Friday, January 15, 2016

Living in the Big Woods

My parents were still in the process of building the house we lived in when we moved in 1961.
The house had three bedrooms, each bedroom had a large bed with a cotton mattress and metal springs. 
The large living-room, had a sofa, a television with rabbit ears and in the winter a wood heater. 
In the kitchen was a large sink, refrigerator, stove, and a large bar for storage.
In the dining room was a table large enough to seat ten people. 
All the floors were wooden no flooring of any kind, most of the walls had unfinished sheet rock. 
We had a set of step that lead to the basement that was located between the kitchen and the hallway.
We had a very high wooden back porch with railing and wooden steps. 
Our front porch was level with the ground and we had a wooden swing that hang from the rafters.
Dads car was always parked in the gravel drive.
Our house sat on the side of a hill, the front side was level with the ground and the backside of the house was several feet from the ground. 

The house had a flat top roof, the outside of our house was covered with black tar paper.
The house had no inside bathroom.
We had water pumped from our outside well to our kitchen sink. 

I remember watching the large machine dig deep into the ground until it found water and then a well was placed above it.
My parents would put a large tube shaped bucket into the hole in the ground, that was attached with a long rope, to get water from the well. 
The tube of water would then be pulled back to the top of the well where the water was emptied into a pail that  could be carried inside. 

Bath time consisted of a large washtub, shared by all the children. 

I remember one time when I was taking my bath that I put my bride doll in the tub with me.
All my dolls hair fell out and I was sad.
My bride doll was a beautiful doll, she was wearing a long white wedding dress with a white veil.

We could make alot of noise at night even though our bedroom was on the opposite side of the house as our parents.. 

I love to make up stories to make my siblings laugh.
Sometimes we would get into trouble, because we made so much noise laughing.

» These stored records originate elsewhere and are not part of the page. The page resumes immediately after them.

-- pv_equiv track=rewrite | github.com/DaltonCole/ProgramingProblems | facebook_hacker_cup/2021/qual/a1/letters.py | sub_solution
-- ===== SOURCE A (Python) =====
-- vowels = set(['A', 'E', 'I', 'O', 'U'])
--
-- MAX_VALUE = 9999999
--
-- def sub_solution(letters: dict, num_vowels: int, num_const: int) -> int:
--     best = MAX_VALUE
--     for current_letter, num_letter in letters.items():
--         num_letter = letters[current_letter]
--
--         if current_letter in vowels:
--             cost = (2 * (num_vowels - num_letter)) + num_const
--         else:
--             cost = (2 * (num_const - num_letter)) + num_vowels
--
--         best = min(best, cost)
--
--     return best
-- ===== SOURCE B (Python) =====
-- vowels = set(['A', 'E', 'I', 'O', 'U'])
--
-- MAX_VALUE = 9999999
--
-- def sub_solution(letters: dict, num_vowels: int, num_const: int) -> int:
--     # One pass: track the largest count seen in each category, then build
--     # at most two candidate costs from those maxima.
--     max_vowel = None
--     max_const = None
--     for letter, cnt in letters.items():
--         if letter in vowels:
--             max_vowel = cnt if max_vowel is None else max(max_vowel, cnt)
--         else:
--             max_const = cnt if max_const is None else max(max_const, cnt)
--     best = MAX_VALUE
--     if max_vowel is not None:
--         best = min(best, 2 * num_vowels + num_const - 2 * max_vowel)
--     if max_const is not None:
--         best = min(best, 2 * num_const + num_vowels - 2 * max_const)
--     return best
-- ===== Notes on version B (the rewrite author's own statement) =====
-- stated objective: alternative
-- what changed: Instead of computing a cost for every letter and folding a running min, B tracks only the maximum count per category (vowel/consonant) in one pass and derives at most two candidate costs from those maxima at the end.
import Mathlib
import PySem

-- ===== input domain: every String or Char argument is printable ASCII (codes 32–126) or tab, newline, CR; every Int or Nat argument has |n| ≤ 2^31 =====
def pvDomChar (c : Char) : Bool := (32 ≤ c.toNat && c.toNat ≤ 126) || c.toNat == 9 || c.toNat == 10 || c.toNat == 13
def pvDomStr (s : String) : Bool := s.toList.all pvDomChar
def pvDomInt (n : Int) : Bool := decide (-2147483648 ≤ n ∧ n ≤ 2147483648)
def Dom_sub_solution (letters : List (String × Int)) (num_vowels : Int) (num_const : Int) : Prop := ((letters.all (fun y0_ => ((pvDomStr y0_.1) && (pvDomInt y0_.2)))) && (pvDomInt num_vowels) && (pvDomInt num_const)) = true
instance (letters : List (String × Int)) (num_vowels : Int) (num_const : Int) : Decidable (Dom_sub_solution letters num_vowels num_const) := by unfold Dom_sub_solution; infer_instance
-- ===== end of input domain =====

-- B replaces A's per-letter running min by tracking the maximum count per category and building at most two candidate costs at the end (alternative decomposition, same cost).


-- the module-level 'vowels' set
def pvVowels : List String := ["A", "E", "I", "O", "U"]

-- ===== PORT A =====
def sub_solution (letters : List (String × Int)) (num_vowels : Int) (num_const : Int) : Int :=
  let d := PySem.Dict.ofList letters
  d.items.foldl (fun best p =>
    -- num_letter = letters[current_letter]; the key comes from d.items so it is
    -- always present and the default 0 is never used (Python never raises here)
    let num_letter := d.getD p.1 0
    let cost := if pvVowels.contains p.1 then 2 * (num_vowels - num_letter) + num_const
                else 2 * (num_const - num_letter) + num_vowels
    min best cost) 9999999

-- ===== PORT B =====
-- one step of B's loop: update the per-category maxima
def pvStepB (acc : Option Int × Option Int) (p : String × Int) : Option Int × Option Int :=
  if pvVowels.contains p.1 then
    (some (match acc.1 with | none => p.2 | some v => max v p.2), acc.2)
  else
    (acc.1, some (match acc.2 with | none => p.2 | some c => max c p.2))

-- B's epilogue: fold the (at most two) candidate costs into MAX_VALUE
def pvFinish (num_vowels num_const : Int) (s : Option Int × Option Int) : Int :=
  let b1 : Int := match s.1 with
    | none => 9999999
    | some v => min 9999999 (2 * num_vowels + num_const - 2 * v)
  match s.2 with
  | none => b1
  | some c => min b1 (2 * num_const + num_vowels - 2 * c)

def sub_solution_alt (letters : List (String × Int)) (num_vowels : Int) (num_const : Int) : Int :=
  let d := PySem.Dict.ofList letters
  pvFinish num_vowels num_const (d.items.foldl pvStepB (none, none))

-- ===== PRECONDITION & SPEC =====
def Spec_sub_solution (letters : List (String × Int)) (num_vowels : Int) (num_const : Int) (out : Int) : Prop := out = sub_solution_alt letters num_vowels num_const
instance (letters : List (String × Int)) (num_vowels : Int) (num_const : Int) (out : Int) : Decidable (Spec_sub_solution letters num_vowels num_const out) := by unfold Spec_sub_solution; infer_instance

-- ===== CLAIM (what is proved, stated in full; the proofs are below) =====
def Claim_equal_sub_solution : Prop := ∀ (letters : List (String × Int)) (num_vowels : Int) (num_const : Int), Dom_sub_solution letters num_vowels num_const → Spec_sub_solution letters num_vowels num_const (sub_solution letters num_vowels num_const)

-- ===== LEMMAS AND PROOFS =====

-- A's loop step, with the (provably redundant) dict lookup replaced by the iterated value
def pvStepA' (num_vowels num_const : Int) (best : Int) (p : String × Int) : Int :=
  min best (if pvVowels.contains p.1 then 2 * (num_vowels - p.2) + num_const
            else 2 * (num_const - p.2) + num_vowels)

lemma pvFinish_step (nv nc : Int) (s : Option Int × Option Int) (p : String × Int) :
    pvFinish nv nc (pvStepB s p) = pvStepA' nv nc (pvFinish nv nc s) p := by
  obtain ⟨mv, mc⟩ := s
  by_cases h : p.1 ∈ pvVowels <;>
    cases mv <;> cases mc <;> simp [pvFinish, pvStepB, pvStepA', h] <;> omega

lemma pvFinish_foldl (nv nc : Int) (l : List (String × Int)) (s : Option Int × Option Int) :
    pvFinish nv nc (l.foldl pvStepB s) = l.foldl (pvStepA' nv nc) (pvFinish nv nc s) := by
  induction l generalizing s with
  | nil => rfl
  | cons p t ih => simp only [List.foldl_cons, ih, pvFinish_step]

-- ===== VERDICT (by name: the statement is the Claim_ definition above) =====
theorem sub_solution_spec : Claim_equal_sub_solution := by
  intro letters nv nc _
  unfold Spec_sub_solution sub_solution sub_solution_alt
  rw [pvFinish_foldl]
  apply PySem.List.foldl_congr_mem
  intro best p hp
  have hp' : (p.1, p.2) ∈ (PySem.Dict.ofList letters).items := by simpa using hp
  have hget : (PySem.Dict.ofList letters).getD p.1 0 = p.2 :=
    PySem.Dict.getD_of_mem_items (PySem.Dict.ofList letters) hp'
      (PySem.Dict.nodup_keys_ofList letters) 0
  simp [pvStepA', hget]
-- pv_equiv track=rewrite | github.com/NewJiSoo/algorithm | 프로그래머스/대충만든자판.py | solution
-- ===== SOURCE A (Python) =====
-- def solution(keymap, targets):
--     dic = {}
--     for q in range(len(keymap)):
--         for w in range(len(keymap[q])):
--             if keymap[q][w] in dic:
--                 dic[keymap[q][w]].append(w+1)
--             else:
--                 dic[keymap[q][w]] = [w+1]
--
--     answer = []
--     for target in targets:
--         result = 0
--         for j in target:
--             if j in dic:
--                 result += min(dic[j])
--             else:
--                 result = -1
--                 break
--         answer.append(result)
--
--     return answer
-- ===== SOURCE B (Python) =====
-- def solution(keymap, targets):
--     # No pre-built position dict: for each target character, scan the keymap
--     # rows directly, keeping the running minimum of (first index in row) + 1.
--     answer = []
--     for target in targets:
--         total = 0
--         for ch in target:
--             best = None
--             for row in keymap:
--                 if ch in row:
--                     p = row.index(ch) + 1
--                     if best is None or p < best:
--                         best = p
--             if best is None:
--                 total = -1
--                 break
--             total += best
--         answer.append(total)
--     return answer
-- ===== Notes on version B (the rewrite author's own statement) =====
-- stated objective: alternative
-- what changed: Drops A's pre-built char->all-positions dict (and the min over all occurrences); B instead scans the keymap rows directly per target character, combining row.index(ch)+1 of the rows containing the character with a running minimum.
import Mathlib
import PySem

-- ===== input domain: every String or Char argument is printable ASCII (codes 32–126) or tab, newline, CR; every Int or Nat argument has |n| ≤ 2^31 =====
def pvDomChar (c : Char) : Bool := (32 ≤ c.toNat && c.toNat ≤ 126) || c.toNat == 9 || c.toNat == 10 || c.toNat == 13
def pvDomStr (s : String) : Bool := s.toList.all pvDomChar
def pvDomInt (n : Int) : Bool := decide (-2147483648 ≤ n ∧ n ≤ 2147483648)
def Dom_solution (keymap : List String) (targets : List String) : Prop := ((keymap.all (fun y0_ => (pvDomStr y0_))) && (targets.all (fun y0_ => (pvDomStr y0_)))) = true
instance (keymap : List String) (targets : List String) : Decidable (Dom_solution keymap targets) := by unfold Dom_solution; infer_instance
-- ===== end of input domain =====

-- B drops A's pre-built char→positions dict and instead rescans the keymap rows per
-- target character with a running minimum of row.index(ch)+1 (objective: alternative;
-- same return value, no side effects).

-- ===== PORT A =====
-- the body of A's double loop: dic[c].append(w+1) / dic[c] = [w+1]
def solutionDicStep (d : PySem.Dict Char (List Int)) (w : Int) (c : Char) :
    PySem.Dict Char (List Int) :=
  if d.contains c then d.insert c (d.getD c [] ++ [w + 1]) else d.insert c [w + 1]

We had two very large beds in our room where all the children slept and every night it was a struggle for bed covers.

There was no need for curtains to be put on our windows because no one lived behind us and our bedroom was very high off the ground.

On a clear night the moonlight would shine into our bedroom. 
At night it was hard for us kids to be quite for outside we could hear the hoot from owls. 

Oh my gosh! At the frogs & crickets, there were many, many frogs that we heard crocking and thousands of crickets rubbing their legs.
Ever now and then we would hear a mountain lion it sounded like a woman screaming.
Actually the noise relaxed us and we would drift off into a deep slumber.

Our neighbors owned a saw mill with mounds of sawdust piles we loved to climb into. 

Almost everyone grew a garden and we would buy fruit and vegetables from them. 
I remember one time my sister and I went to our neighbors to buy a watermelon we paid twenty-five cents.
We could choose any watermelon we wanted. We chose a big one but we had to carry it all the way home. 
We had to stop several time before we reach home. 
The sweet watermelon was worth the trouble to see the look on the faces of our siblings as they eat every slice of the melon.

Another time my sister and I had to walk to the store which was about two miles round trip.
Our family was like the old woman in the shoe she had so many children she did not know what to do. 
Our cabinets was bare and mom could not make the trip because she had too many children. She would look like a mother duck with all her duckling following her. 
So my sister who was a couple years younger than me, and I made the trip. 
We took the gravel road with all its curves, up and down hills to the country story for bologna and bread that we charged to my dads account. 

My grandfather had started building a house next to ours house. The outside of the house was complete. The roof on his house was arched not flat like our house. 

The inside was framed up and the rooms was divided with walls.
It had wood floors and a basement full of lumber.
My grandfather never finished the house but we made it our play house and we spent many hours in this house. 
Most kids have a small playhouse but our playhouse was a real unfinished house.

I remember once my dad brought home a trunk from Helen Keller home and it was filled with books.
I picked out two of the books one was a blue book of Grimm’s Fairy Tales and the other a book about a boy and his hoop.
The fairy tale book contained many different short stories such as Rapunzel, The Frog Prince, Hansel and Gretel, Cinderella, Little Red Riding Hood, Sleeping Beauty, Rumplestiltskin, Snow White and Rose Red.

Lynn and Glenn Kimbrough were  our playmates. 
One year Lynn got a bicycle for Christmas, we never owned a bicycle. So when Lynn offered to let us ride her bicycle we said yes. 

Both my sister  and I climbed on the bicycle with Lynn. My sister was on the handlebars, Lynn was on the seat paddling and I was on the back fender.
Away we went speeding down the gravel road.  Lynn lost control of the bicycle wrecked spilling us on the gravel road. 
Luckily no one was badly hurt, only a few scraps on the knees and elbows.



In the spring we would pick Polk Salad take it into town and sale it.